** Data provided **

-- pv_equiv track=rewrite | github.com/qingchenyouforcc/morse-structured-encoding-paper | structured_codon_codecs.py | _identifier_for_rule
-- ===== SOURCE A (Python) =====
-- def _identifier_for_rule(token: str, source_base: str, target_base: str | None) -> str:
--     changes: list[str] = []
--     for index, base in enumerate(token, start=1):
--         if base == source_base:
--             continue
--         if target_base is None:
--             return token
--         if base != target_base:
--             return token
--         changes.append(str(index))
--     return ",".join(changes)
-- ===== SOURCE B (Python) =====
-- def _identifier_for_rule(token: str, source_base: str, target_base: str | None) -> str:
--     # Pass 1: any base that is neither the source nor the target makes the rule
--     # unrepresentable -> return the token itself.  (b != None is always true,
--     # so a None target rejects every non-source base, as intended.)
--     if any(b != source_base and b != target_base for b in token):
--         return token
--     # Pass 2: the changed positions are exactly those equal to the target.
--     changes = [str(i) for i, b in enumerate(token, 1) if b != source_base and b == target_base]
--     return ",".join(changes)
-- ===== Notes on version B (the rewrite author's own statement) =====
-- stated objective: simpler
-- what changed: Replaces the single early-returning loop that accumulates change indices with two passes: an any() guard that decides up front whether the token must be returned unchanged, then a comprehension that collects the changed positions.
import Mathlib
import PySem

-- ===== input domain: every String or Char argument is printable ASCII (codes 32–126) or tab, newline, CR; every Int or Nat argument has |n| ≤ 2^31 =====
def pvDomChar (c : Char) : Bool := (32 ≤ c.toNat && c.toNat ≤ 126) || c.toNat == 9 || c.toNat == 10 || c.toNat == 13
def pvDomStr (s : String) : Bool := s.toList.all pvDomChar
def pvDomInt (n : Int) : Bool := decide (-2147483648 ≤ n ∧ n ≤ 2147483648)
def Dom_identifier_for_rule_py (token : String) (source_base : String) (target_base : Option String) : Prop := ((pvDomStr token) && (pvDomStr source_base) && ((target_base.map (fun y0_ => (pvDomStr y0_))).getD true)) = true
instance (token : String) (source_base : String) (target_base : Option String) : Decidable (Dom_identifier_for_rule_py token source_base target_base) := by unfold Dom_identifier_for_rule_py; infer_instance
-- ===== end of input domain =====

-- B changes the decomposition only: a guard pass deciding whether the token is returned
-- unchanged, then a comprehension collecting the changed positions (objective: simpler).

-- ===== PORT A =====
-- the for-loop of A: state = remaining chars, 1-based index, accumulated `changes`
def identifierLoopA (token source_base : String) (target_base : Option String) :
    List Char → Int → List String → String
  | [], _, changes => PySem.Str.join "," changes
  | b :: rest, index, changes =>
    if source_base.toList == [b] then
      identifierLoopA token source_base target_base rest (index + 1) changes
    else
      match target_base with
      | none => token
      | some t =>
        if !(t.toList == [b]) then token
        else identifierLoopA token source_base target_base rest (index + 1)
               (changes ++ [PySem.Int.toStr index])

def identifier_for_rule_py (token : String) (source_base : String) (target_base : Option String) : String :=
  identifierLoopA token source_base target_base token.toList 1 []

-- ===== PORT B =====
-- `b != source_base and b != target_base` (char vs str/None comparison, None never equal)
def pvBadB (source_base : String) (target_base : Option String) (b : Char) : Bool :=
  !(source_base.toList == [b]) &&
    (match target_base with
     | none => true
     | some t => !(t.toList == [b]))

-- `b != source_base and b == target_base`
def pvKeepB (source_base : String) (target_base : Option String) (b : Char) : Bool :=
  !(source_base.toList == [b]) &&
    (match target_base with
     | none => false
     | some t => t.toList == [b])

def identifier_for_rule_py_alt (token : String) (source_base : String) (target_base : Option String) : String :=
  if token.toList.any (pvBadB source_base target_base) then token
  else
    PySem.Str.join ","
      (((PySem.List.enumerate token.toList 1).filter
          (fun p => pvKeepB source_base target_base p.2)).map
        (fun p => PySem.Int.toStr p.1))

-- ===== PRECONDITION & SPEC =====
def Spec_identifier_for_rule_py (token : String) (source_base : String) (target_base : Option String) (out : String) : Prop := out = identifier_for_rule_py_alt token source_base target_base
instance (token : String) (source_base : String) (target_base : Option String) (out : String) : Decidable (Spec_identifier_for_rule_py token source_base target_base out) := by unfold Spec_identifier_for_rule_py; infer_instance

-- ===== CLAIM (what is proved, stated in full; the proofs are below) =====
def Claim_equal_identifier_for_rule_py : Prop := ∀ (token : String) (source_base : String) (target_base : Option String), Dom_identifier_for_rule_py token source_base target_base → Spec_identifier_for_rule_py token source_base target_base (identifier_for_rule_py token source_base target_base)

-- ===== LEMMAS AND PROOFS =====
-- loop invariant: A's loop equals B's guard-then-comprehension shape
lemma identifierLoopA_eq (token source_base : String) (target_base : Option String)
    (l : List Char) (i : Int) (changes : List String) :
    identifierLoopA token source_base target_base l i changes =
      if l.any (pvBadB source_base target_base) then token
      else
        PySem.Str.join ","
          (changes ++
            ((PySem.List.enumerate l i).filter
                (fun p => pvKeepB source_base target_base p.2)).map
              (fun p => PySem.Int.toStr p.1)) := by
  induction l generalizing i changes with
  | nil => simp [identifierLoopA, PySem.List.enumerate_nil]
  | cons b rest ih =>
    simp only [identifierLoopA, List.any_cons, PySem.List.enumerate_cons, List.filter_cons]
    by_cases hs : source_base.toList == [b]
    · have hbad : pvBadB source_base target_base b = false := by
        simp [pvBadB, hs]
      have hkeep : pvKeepB source_base target_base b = false := by
        simp [pvKeepB, hs]
      simp [hs, hbad, hkeep, ih]
    · match target_base with
      | none =>
        have hbad : pvBadB source_base none b = true := by
          simp [pvBadB, hs]
        simp [hs, hbad]
      | some t =>
        by_cases ht : t.toList == [b]
        · have hbad : pvBadB source_base (some t) b = false := by
            simp [pvBadB, ht]
          have hkeep : pvKeepB source_base (some t) b = true := by
            simp [pvKeepB, hs, ht]
          simp [hs, ht, hbad, hkeep, ih]
        · have hbad : pvBadB source_base (some t) b = true := by
            simp [pvBadB, hs, ht]
          simp [hs, ht, hbad]

-- ===== VERDICT (by name: the statement is the Claim_ definition above) =====
theorem identifier_for_rule_py_spec : Claim_equal_identifier_for_rule_py := by
  intro token source_base target_base _
  unfold Spec_identifier_for_rule_py identifier_for_rule_py identifier_for_rule_py_alt
  rw [identifierLoopA_eq]
  simp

** Directions for this task **
Every line must be copied exactly as it stands above.

** Final answer **
-- pv_equiv track=rewrite | github.com/qingchenyouforcc/morse-structured-encoding-paper | structured_codon_codecs.py | _identifier_for_rule
-- ===== SOURCE A (Python) =====
-- def _identifier_for_rule(token: str, source_base: str, target_base: str | None) -> str:
--     changes: list[str] = []
--     for index, base in enumerate(token, start=1):
--         if base == source_base:
--             continue
--         if target_base is None:
--             return token
--         if base != target_base:
--             return token
--         changes.append(str(index))
--     return ",".join(changes)
-- ===== SOURCE B (Python) =====
-- def _identifier_for_rule(token: str, source_base: str, target_base: str | None) -> str:
--     # Pass 1: any base that is neither the source nor the target makes the rule
--     # unrepresentable -> return the token itself.  (b != None is always true,
--     # so a None target rejects every non-source base, as intended.)
--     if any(b != source_base and b != target_base for b in token):
--         return token
--     # Pass 2: the changed positions are exactly those equal to the target.
--     changes = [str(i) for i, b in enumerate(token, 1) if b != source_base and b == target_base]
--     return ",".join(changes)
-- ===== Notes on version B (the rewrite author's own statement) =====
-- stated objective: simpler
-- what changed: Replaces the single early-returning loop that accumulates change indices with two passes: an any() guard that decides up front whether the token must be returned unchanged, then a comprehension that collects the changed positions.
import Mathlib
import PySem

-- ===== input domain: every String or Char argument is printable ASCII (codes 32–126) or tab, newline, CR; every Int or Nat argument has |n| ≤ 2^31 =====
def pvDomChar (c : Char) : Bool := (32 ≤ c.toNat && c.toNat ≤ 126) || c.toNat == 9 || c.toNat == 10 || c.toNat == 13
def pvDomStr (s : String) : Bool := s.toList.all pvDomChar
def pvDomInt (n : Int) : Bool := decide (-2147483648 ≤ n ∧ n ≤ 2147483648)
def Dom_identifier_for_rule_py (token : String) (source_base : String) (target_base : Option String) : Prop := ((pvDomStr token) && (pvDomStr source_base) && ((target_base.map (fun y0_ => (pvDomStr y0_))).getD true)) = true
instance (token : String) (source_base : String) (target_base : Option String) : Decidable (Dom_identifier_for_rule_py token source_base target_base) := by unfold Dom_identifier_for_rule_py; infer_instance
-- ===== end of input domain =====

-- B changes the decomposition only: a guard pass deciding whether the token is returned
-- unchanged, then a comprehension collecting the changed positions (objective: simpler).

-- ===== PORT A =====
-- the for-loop of A: state = remaining chars, 1-based index, accumulated `changes`
def identifierLoopA (token source_base : String) (target_base : Option String) :
    List Char → Int → List String → String
  | [], _, changes => PySem.Str.join "," changes
  | b :: rest, index, changes =>
    if source_base.toList == [b] then
      identifierLoopA token source_base target_base rest (index + 1) changes
    else
      match target_base with
      | none => token
      | some t =>
        if !(t.toList == [b]) then token
        else identifierLoopA token source_base target_base rest (index + 1)
               (changes ++ [PySem.Int.toStr index])

def identifier_for_rule_py (token : String) (source_base : String) (target_base : Option String) : String :=
  identifierLoopA token source_base target_base token.toList 1 []

-- ===== PORT B =====
-- `b != source_base and b != target_base` (char vs str/None comparison, None never equal)
def pvBadB (source_base : String) (target_base : Option String) (b : Char) : Bool :=
  !(source_base.toList == [b]) &&
    (match target_base with
     | none => true
     | some t => !(t.toList == [b]))

-- `b != source_base and b == target_base`
def pvKeepB (source_base : String) (target_base : Option String) (b : Char) : Bool :=
  !(source_base.toList == [b]) &&
    (match target_base with
     | none => false
     | some t => t.toList == [b])

def identifier_for_rule_py_alt (token : String) (source_base : String) (target_base : Option String) : String :=
  if token.toList.any (pvBadB source_base target_base) then token
  else
    PySem.Str.join ","
      (((PySem.List.enumerate token.toList 1).filter
          (fun p => pvKeepB source_base target_base p.2)).map
        (fun p => PySem.Int.toStr p.1))

-- ===== PRECONDITION & SPEC =====
def Spec_identifier_for_rule_py (token : String) (source_base : String) (target_base : Option String) (out : String) : Prop := out = identifier_for_rule_py_alt token source_base target_base
instance (token : String) (source_base : String) (target_base : Option String) (out : String) : Decidable (Spec_identifier_for_rule_py token source_base target_base out) := by unfold Spec_identifier_for_rule_py; infer_instance

-- ===== CLAIM (what is proved, stated in full; the proofs are below) =====
def Claim_equal_identifier_for_rule_py : Prop := ∀ (token : String) (source_base : String) (target_base : Option String), Dom_identifier_for_rule_py token source_base target_base → Spec_identifier_for_rule_py token source_base target_base (identifier_for_rule_py token source_base target_base)

-- ===== LEMMAS AND PROOFS =====
-- loop invariant: A's loop equals B's guard-then-comprehension shape
lemma identifierLoopA_eq (token source_base : String) (target_base : Option String)
    (l : List Char) (i : Int) (changes : List String) :
    identifierLoopA token source_base target_base l i changes =
      if l.any (pvBadB source_base target_base) then token
      else
        PySem.Str.join ","
          (changes ++
            ((PySem.List.enumerate l i).filter
                (fun p => pvKeepB source_base target_base p.2)).map
              (fun p => PySem.Int.toStr p.1)) := by
  induction l generalizing i changes with
  | nil => simp [identifierLoopA, PySem.List.enumerate_nil]
  | cons b rest ih =>
    simp only [identifierLoopA, List.any_cons, PySem.List.enumerate_cons, List.filter_cons]
    by_cases hs : source_base.toList == [b]
    · have hbad : pvBadB source_base target_base b = false := by
        simp [pvBadB, hs]
      have hkeep : pvKeepB source_base target_base b = false := by
        simp [pvKeepB, hs]
      simp [hs, hbad, hkeep, ih]
    · match target_base with
      | none =>
        have hbad : pvBadB source_base none b = true := by
          simp [pvBadB, hs]
        simp [hs, hbad]
      | some t =>
        by_cases ht : t.toList == [b]
        · have hbad : pvBadB source_base (some t) b = false := by
            simp [pvBadB, ht]
          have hkeep : pvKeepB source_base (some t) b = true := by
            simp [pvKeepB, hs, ht]
          simp [hs, ht, hbad, hkeep, ih]
        · have hbad : pvBadB source_base (some t) b = true := by
            simp [pvBadB, hs, ht]
          simp [hs, ht, hbad]

-- ===== VERDICT (by name: the statement is the Claim_ definition above) =====
theorem identifier_for_rule_py_spec : Claim_equal_identifier_for_rule_py := by
  intro token source_base target_base _
  unfold Spec_identifier_for_rule_py identifier_for_rule_py identifier_for_rule_py_alt
  rw [identifierLoopA_eq]
  simp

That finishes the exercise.